I hope you've all had a wonderful Christmas! Our family had a very blessed Christmas, and enjoyed lots of great food and laughs.  This year we were blessed with gifts from family, and people we didn't even know.   God works in wonderful ways, and we are forever grateful for them.  The other day I had put our last $9.00 in our gas tank to take our youngest daughter Lilly to her therapy appointment and received a call from my daughters school that they had something from us. It was a food basket, and toys.  It was so unexpected and so wonderful for my kids and our family.
 Christmas Day I received a call from a family member saying to come over and pick out some goodies for the girls, since she had a huge assortment of stuff from when she went shopping throughout the year.  She was so generous and filled a box of stuff to give to the girls.  It was so nice to know that family was there for us, while the husband doesn't have a job right now.

I hope that your Christmas was a blessed one, and you were able to celebrate the life of Jesus. Many warm blessings throughout the year to you and yours!

Tuesday, December 20, 2011

Day After Curls

So my daughter Hannah was a good sport and let me wrap her hair in cloth curls. It's a no heat way of curling your hair that I found on Pintrest.com.   I showed you in the previous post, what she looked like last night, after I had her all tied up.  Well Let me rephrase that, her Hair was all tied up. Not her.

Here is what she had to work with this morning.

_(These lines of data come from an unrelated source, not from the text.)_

-- pv_equiv track=rewrite | github.com/famotime/reading_notes_cleaner | opml2md.py | clean_html_entities_in_attributes
-- ===== SOURCE A (Python) =====
-- def clean_html_entities_in_attributes(text):
--     """
--     清理text和_note属性中的HTML转义符号
--
--     Args:
--         text: 属性值字符串
--
--     Returns:
--         清理后的字符串
--     """
--     if not text:
--         return text
--
--     # 处理常见的HTML转义符号
--     replacements = {
--         '&lt;/a&gt;&#10;': '</a>\n',  # 链接结束标签 + 换行符
--         '&lt;a href=&quot;': '<a href="',  # 链接开始标签
--         '&quot;&gt;': '">',  # 链接属性结束
--         '&lt;/a&gt;': '</a>',  # 链接结束标签
--         '&lt;': '<',  # 小于号
--         '&gt;': '>',  # 大于号
--         '&quot;': '"',  # 双引号
--         '&#10;': '\n',  # 换行符
--         '&#13;': '\r',  # 回车符
--         '&#9;': '\t',  # 制表符
--         '&amp;': '&',  # 和号（需要最后处理）
--     }
--
--     # 按顺序进行替换
--     for old, new in replacements.items():
--         text = text.replace(old, new)
--
--     return text
-- ===== SOURCE B (Python) =====
-- import re
--
-- # HTML entity sequences and their decoded forms; composite patterns come
-- # first so the regex alternation prefers them over their sub-entities.
-- _ENTITY_MAP = {
--     '&lt;/a&gt;&#10;': '</a>\n',
--     '&lt;a href=&quot;': '<a href="',
--     '&quot;&gt;': '">',
--     '&lt;/a&gt;': '</a>',
--     '&lt;': '<',
--     '&gt;': '>',
--     '&quot;': '"',
--     '&#10;': '\n',
--     '&#13;': '\r',
--     '&#9;': '\t',
--     '&amp;': '&',
-- }
--
-- _ENTITY_RE = re.compile('|'.join(re.escape(k) for k in _ENTITY_MAP))
--
--
-- def clean_html_entities_in_attributes(text):
--     """Decode HTML-escaped entities in an attribute value in one pass."""
--     if not text:
--         return text
--     return _ENTITY_RE.sub(lambda m: _ENTITY_MAP[m.group(0)], text)
-- ===== Notes on version B (the rewrite author's own statement) =====
-- stated objective: idiomatic
-- what changed: Replaces eleven sequential full-string str.replace passes with one compiled regex alternation over the entity keys (in insertion order, so composite patterns win) applied in a single left-to-right re.sub pass.
import Mathlib
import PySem

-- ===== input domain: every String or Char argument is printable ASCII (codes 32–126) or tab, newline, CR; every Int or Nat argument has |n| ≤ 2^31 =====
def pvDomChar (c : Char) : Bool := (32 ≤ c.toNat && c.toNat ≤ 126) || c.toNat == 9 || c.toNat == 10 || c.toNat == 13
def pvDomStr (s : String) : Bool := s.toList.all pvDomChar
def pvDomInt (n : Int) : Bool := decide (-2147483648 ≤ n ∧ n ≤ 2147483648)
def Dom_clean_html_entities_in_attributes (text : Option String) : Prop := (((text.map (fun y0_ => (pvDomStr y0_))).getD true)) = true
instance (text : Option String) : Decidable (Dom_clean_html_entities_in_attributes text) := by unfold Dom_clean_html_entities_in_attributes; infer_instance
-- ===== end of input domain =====

set_option maxRecDepth 100000
set_option maxHeartbeats 2000000


-- B replaces A's eleven sequential full-string replace passes by a single left-to-right
-- scan (a compiled regex alternation over the same ordered entity table in Python);
-- proved to return the same value on every input.

-- ===== PORT A =====
-- literal transliteration of A: falsy guard, dict literal, one str.replace per item in order
def clean_html_entities_in_attributes (text : Option String) : Option String :=
  match text with
  | none => none
  | some s =>
    if s = "" then some s
    else
      let replacements : PySem.Dict String String :=
        PySem.Dict.mk [("&lt;/a&gt;&#10;", "</a>\n"), ("&lt;a href=&quot;", "<a href=\""), ("&quot;&gt;", "\">"), ("&lt;/a&gt;", "</a>"), ("&lt;", "<"), ("&gt;", ">"), ("&quot;", "\""), ("&#10;", "\n"), ("&#13;", "\r"), ("&#9;", "\t"), ("&amp;", "&")]
      some (replacements.items.foldl (fun t pr => PySem.Str.replace t pr.1 pr.2) s)

-- ===== PORT B =====
-- B's entity table, in insertion order (= the order of the regex alternation in Source B)
def pvTbl : List (List Char × List Char) :=
  [("&lt;/a&gt;&#10;".toList, "</a>\n".toList),
   ("&lt;a href=&quot;".toList, "<a href=\"".toList),
   ("&quot;&gt;".toList, "\">".toList),
   ("&lt;/a&gt;".toList, "</a>".toList),
   ("&lt;".toList, "<".toList),
   ("&gt;".toList, ">".toList),
   ("&quot;".toList, "\"".toList),
   ("&#10;".toList, "\n".toList),
   ("&#13;".toList, "\r".toList),
   ("&#9;".toList, "\t".toList),
   ("&amp;".toList, "&".toList)]

-- hand port of `_ENTITY_RE.sub(lambda m: _ENTITY_MAP[m.group(0)], text)`: for an alternation of
-- literal patterns, re.sub is exactly the leftmost scan that tries the alternatives in order at
-- each position, emits the mapped replacement and resumes after the match — exact here.
def pvScan : List Char → List Char
  | [] => []
  | c :: t =>
    match pvTbl.find? (fun pr => pr.1.isPrefixOf (c :: t)) with
    | some (p, r) => r ++ pvScan (t.drop (p.length - 1))
    | none => c :: pvScan t
  termination_by s => s.length
  decreasing_by all_goals simp [List.length_drop] <;> omega

def clean_html_entities_in_attributes_alt (text : Option String) : Option String :=
  match text with
  | none => none
  | some s =>
    if s = "" then some s
    else some (String.ofList (pvScan s.toList))

-- ===== PRECONDITION & SPEC =====
def Spec_clean_html_entities_in_attributes (text : Option String) (out : Option String) : Prop := out = clean_html_entities_in_attributes_alt text
instance (text : Option String) (out : Option String) : Decidable (Spec_clean_html_entities_in_attributes text out) := by unfold Spec_clean_html_entities_in_attributes; infer_instance

-- ===== CLAIM (what is proved, stated in full; the proofs are below) =====
def Claim_equal_clean_html_entities_in_attributes : Prop := ∀ (text : Option String), Dom_clean_html_entities_in_attributes text → Spec_clean_html_entities_in_attributes text (clean_html_entities_in_attributes text)

-- ===== LEMMAS AND PROOFS =====

-- structural characterisation of PySem.Chars.replace (single pattern, leftmost, non-overlapping)
def pvRep (old nw : List Char) : List Char → List Char
  | [] => []
  | c :: t =>
    if old.isPrefixOf (c :: t) then nw ++ pvRep old nw (t.drop (old.length - 1))
    else c :: pvRep old nw t
  termination_by s => s.length
  decreasing_by all_goals simp [List.length_drop] <;> omega

theorem go_eq (old nw : List Char) (h : old ≠ []) :
    ∀ fuel l acc, l.length ≤ fuel →
      PySem.Chars.replace.go old nw fuel l acc = acc.reverse ++ pvRep old nw l := by
  intro fuel
  induction fuel with
  | zero =>
    intro l acc hl
    have : l = [] := List.eq_nil_of_length_eq_zero (Nat.le_zero.mp hl)
    subst this; simp [PySem.Chars.replace.go, pvRep]
  | succ n ih =>
    intro l acc hl
    match l with
    | [] => simp [PySem.Chars.replace.go, pvRep]
    | c :: t =>
      rw [PySem.Chars.replace.go]
      by_cases hp : old.isPrefixOf (c :: t)
      · rw [if_pos hp, pvRep, if_pos hp]
        have h1 : 1 ≤ old.length := List.length_pos_of_ne_nil h
        have hlen : (List.drop old.length (c :: t)).length ≤ n := by
          simp at hl ⊢; omega
        have hd : List.drop old.length (c :: t) = t.drop (old.length - 1) := by
          cases old with
          | nil => exact absurd rfl h
          | cons o os => simp
        rw [ih _ _ hlen, hd]; simp
      · rw [if_neg hp, pvRep, if_neg hp, ih t (c :: acc) (by simp at hl ⊢; omega)]
        simp

theorem pvRep_nil (old nw : List Char) : pvRep old nw [] = [] := by rw [pvRep]

theorem replace_eq_pvRep (s old nw : List Char) (h : old ≠ []) :
    PySem.Chars.replace s old nw = pvRep old nw s := by
  rw [PySem.Chars.replace, if_neg (by simpa using h)]
  simpa using go_eq old nw h s.length s [] le_rfl

-- the character alphabet of the entity patterns; no replacement (except the last) starts in it
def pvS : List Char :=
  ['&','l','t',';','/','a','g','#','1','0','q','u','o','3','9','m','p','h','r','e','f','=',' ']

theorem head?_exists {α : Type} {l : List α} {a : α} (h : l.head? = some a) : ∃ t, l = a :: t := by
  cases l <;> simp_all

theorem no_prefix_of_append (a w : List Char) (h : ¬ a.take w.length <+: w) (X : List Char) :
    ¬ a <+: w ++ X := fun hp => h (by simpa [List.take_left] using hp.take w.length)

theorem pvRep_not_prefix (old nw : List Char) (c : Char) (t : List Char)
    (h : ¬ old <+: (c :: t)) : pvRep old nw (c :: t) = c :: pvRep old nw t := by
  rw [pvRep, if_neg (fun hb => h (List.isPrefixOf_iff_prefix.mp hb))]

theorem pvRep_head (c : Char) (q nw X : List Char) :
    pvRep (c :: q) nw ((c :: q) ++ X) = nw ++ pvRep (c :: q) nw X := by
  rw [show (c :: q) ++ X = c :: (q ++ X) from rfl, pvRep,
    if_pos (List.isPrefixOf_iff_prefix.mpr (by simpa using List.prefix_append (c :: q) X))]
  simp

-- a pattern-alphabet word that does not occur in X does not occur in pvRep old nw X either,
-- when the replacement nw starts outside the alphabet
theorem pvRep_pres (old nw : List Char) (hn : nw ≠ []) (hh : ∀ h ∈ nw.head?, h ∉ pvS) :
    ∀ (X u : List Char), u ≠ [] → (∀ ch ∈ u, ch ∈ pvS) → ¬ u <+: X → ¬ u <+: pvRep old nw X := by
  intro X
  induction X with
  | nil => intro u hu _ _ hp; rw [pvRep] at hp; exact hu (List.prefix_nil.mp hp)
  | cons c t ih =>
    intro u hu hS hnp hp
    by_cases hm : old <+: (c :: t)
    · rw [pvRep, if_pos (List.isPrefixOf_iff_prefix.mpr hm)] at hp
      match u, nw with
      | u0 :: u', n0 :: n' =>
        have := (List.cons_prefix_cons.mp hp).1
        exact hh n0 (by simp) (this ▸ hS u0 (by simp))
      | u0 :: u', [] => exact hn rfl
    · rw [pvRep_not_prefix old nw c t hm] at hp
      match u with
      | u0 :: u' =>
        obtain ⟨rfl, hp'⟩ := List.cons_prefix_cons.mp hp
        match u' with
        | [] => exact hnp (by simp)
        | v :: u'' =>
          have : ¬ (v :: u'') <+: t := fun hvt => hnp (List.cons_prefix_cons.mpr ⟨rfl, hvt⟩)
          exact ih (v :: u'') (by simp) (fun ch hch => hS ch (by simp [hch])) this hp'

theorem pvRep_skip (old nw : List Char) :
    ∀ (w X : List Char), (∀ k, k < w.length → ¬ old <+: (w.drop k ++ X)) →
      pvRep old nw (w ++ X) = w ++ pvRep old nw X := by
  intro w
  induction w with
  | nil => intro X _; rfl
  | cons c w' ih =>
    intro X h
    rw [show (c :: w') ++ X = c :: (w' ++ X) from rfl,
      pvRep_not_prefix old nw c (w' ++ X) (by simpa using h 0 (by simp)),
      ih X (fun k hk => by simpa using h (k + 1) (by simpa using hk))]
    rfl

def pvPass (L : List (List Char × List Char)) (s : List Char) : List Char :=
  L.foldl (fun s pr => pvRep pr.1 pr.2 s) s

-- every pattern is '&' followed by a nonempty pvS-word; every replacement except
-- possibly the last is nonempty, starts outside pvS and contains no '&'
def pvGood (L : List (List Char × List Char)) : Prop :=
  (∀ pr ∈ L, pr.1.head? = some '&' ∧ pr.1.tail ≠ [] ∧ ∀ ch ∈ pr.1.tail, ch ∈ pvS) ∧
  (∀ pr ∈ L.dropLast, pr.2 ≠ [] ∧ (∀ h ∈ pr.2.head?, h ∉ pvS) ∧ '&' ∉ pr.2)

 I am pretty sure I will be killed in my sleep someday, when she finds out that I posted these photos on my blog, but until then lets all have a good chuckle at these curls.  They are pretty great!  So I think that if I had a chance to redo them, (and trust me I will put her through this again lol)  I would roll them the opposite direction, and even maybe horizontally for more "ringlets" type curls. I would also choose to use thicker chunks of hair. It seem's that most of this is just trial and error.  I added some curl gel to them this morning and it helped with the singling out of the curls.  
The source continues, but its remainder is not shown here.